→ **WORK TASK**: Which lines of the data contain the string "character"? Copy every one.

*** Block opens ***

-- pv_equiv track=rewrite | github.com/gauravchak/open_questions | num_seating_arrangements/get_num_seating_arrangements.py | get_num_seating_arrangements_in_row
-- ===== SOURCE A (Python) =====
-- factmap: dict = {}
--
-- def factorial(n: int) -> int:
--     if n in factmap:
--         return factmap[n]
--     elif n == 0:
--         return 1
--     elif n == 1:
--         return 1
--     else:
--         retval = factorial(n - 1) * n
--         factmap[n] = retval
--         return retval
--
-- def get_num_seating_arrangements_in_row(num_together: int, row_str: str) -> int:
--     i = 0
--     num_empty_in_zone = 0
--     retval = 0
--     while (i < len(row_str)):
--         if row_str[i] == 'E':
--             num_empty_in_zone = num_empty_in_zone + 1
--         elif row_str[i] != '|':
--             if num_empty_in_zone >= num_together:
--                 retval = retval + (factorial(num_empty_in_zone) //
--                                    (factorial(num_together) * factorial(num_empty_in_zone - num_together)))
--             num_empty_in_zone = 0
--         i = i + 1
--     if num_empty_in_zone >= num_together:
--         retval = retval + (factorial(num_empty_in_zone) //
--                            (factorial(num_together) * factorial(num_empty_in_zone - num_together)))
--     return retval
-- ===== SOURCE B (Python) =====
-- def _comb(n: int, k: int) -> int:
--     # multiplicative binomial coefficient; every intermediate division is exact
--     c = 1
--     for i in range(1, k + 1):
--         c = c * (n - k + i) // i
--     return c
--
--
-- def get_num_seating_arrangements_in_row(num_together: int, row_str: str) -> int:
--     # two phases: build the seat zones by splitting, then reduce with C(len, k)
--     zones = ''.join('E' if c == 'E' else ' ' for c in row_str if c != '|').split(' ')
--     total = 0
--     for z in zones:
--         n = len(z)
--         if n >= num_together:
--             total += _comb(n, num_together)
--     return total
-- ===== Notes on version B (the rewrite author's own statement) =====
-- stated objective: alternative
-- what changed: A's single incremental pass with memoized factorials and factorial-quotient binomials is replaced by a two-phase decomposition: normalize the row ('|' dropped, other non-'E' chars mapped to a separator), split it into zones, and sum a multiplicative binomial C(len(zone), k) over the zones.
import Mathlib
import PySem

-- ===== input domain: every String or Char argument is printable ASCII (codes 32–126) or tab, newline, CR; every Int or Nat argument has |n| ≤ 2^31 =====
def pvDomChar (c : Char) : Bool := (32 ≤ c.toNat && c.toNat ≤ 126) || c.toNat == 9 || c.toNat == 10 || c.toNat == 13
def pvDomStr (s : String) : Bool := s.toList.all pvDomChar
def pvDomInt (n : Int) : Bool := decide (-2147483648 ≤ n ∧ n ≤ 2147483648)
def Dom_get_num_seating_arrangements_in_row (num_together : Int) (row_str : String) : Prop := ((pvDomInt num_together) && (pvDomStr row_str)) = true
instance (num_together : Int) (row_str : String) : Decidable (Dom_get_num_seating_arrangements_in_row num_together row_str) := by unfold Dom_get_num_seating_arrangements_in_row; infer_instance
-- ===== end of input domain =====

-- B replaces A's single incremental pass (memoized factorials, factorial-quotient binomials) by a
-- two-phase split-into-zones-then-sum with a multiplicative binomial; the return values agree for
-- num_together ≥ 0 (A's RecursionError on negative num_together is excluded by Pre_).

-- ===== PORT A =====

-- A's memoized `factorial`: the module-level dict `factmap` is a pure cache (it never changes any
-- returned value), so the port is the bare recursion; the argument is Nat because Python's
-- recursion terminates only for nonnegative n (negative arguments raise RecursionError, and under
-- Pre_ every call site receives a nonnegative value).
def factA : Nat → Int
  | 0 => 1
  | 1 => 1
  | n + 2 => factA (n + 1) * ((n : Int) + 2)

-- the `while` loop: state (num_empty_in_zone, retval), one step per character of row_str
def loopA (k : Int) : List Char → Int × Int → Int × Int
  | [], st => st
  | c :: cs, (ne, rv) =>
    if c = 'E' then loopA k cs (ne + 1, rv)
    else if c ≠ '|' then
      loopA k cs (0,
        if k ≤ ne then
          rv + PySem.Int.floordiv (factA ne.toNat) (factA k.toNat * factA (ne - k).toNat)
        else rv)
    else loopA k cs (ne, rv)

def get_num_seating_arrangements_in_row (num_together : Int) (row_str : String) : Int :=
  let st := loopA num_together row_str.toList (0, 0)
  if num_together ≤ st.1 then
    st.2 + PySem.Int.floordiv (factA st.1.toNat)
      (factA num_together.toNat * factA (st.1 - num_together).toNat)
  else st.2

-- ===== PORT B =====

-- B's `_comb`: multiplicative binomial coefficient
def combB (n k : Int) : Int :=
  (PySem.List.pyRange 1 (k + 1) 1).foldl (fun c i => PySem.Int.floordiv (c * (n - k + i)) i) 1

-- `''.join('E' if c == 'E' else ' ' for c in row_str if c != '|').split(' ')` — the join of single
-- characters is the character list itself, and split(' ') is PySem.Chars.splitOn — then the sum loop.
def get_num_seating_arrangements_in_row_alt (num_together : Int) (row_str : String) : Int :=
  let zones := PySem.Chars.splitOn
    ((row_str.toList.filter (fun c => c ≠ '|')).map (fun c => if c = 'E' then 'E' else ' ')) [' ']
  zones.foldl (fun total z =>
    if num_together ≤ (z.length : Int) then total + combB (z.length : Int) num_together
    else total) 0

*** Block closes ***

→ **EXPECTED ANSWER**:
-- the `while` loop: state (num_empty_in_zone, retval), one step per character of row_str
-- characters is the character list itself, and split(' ') is PySem.Chars.splitOn — then the sum loop.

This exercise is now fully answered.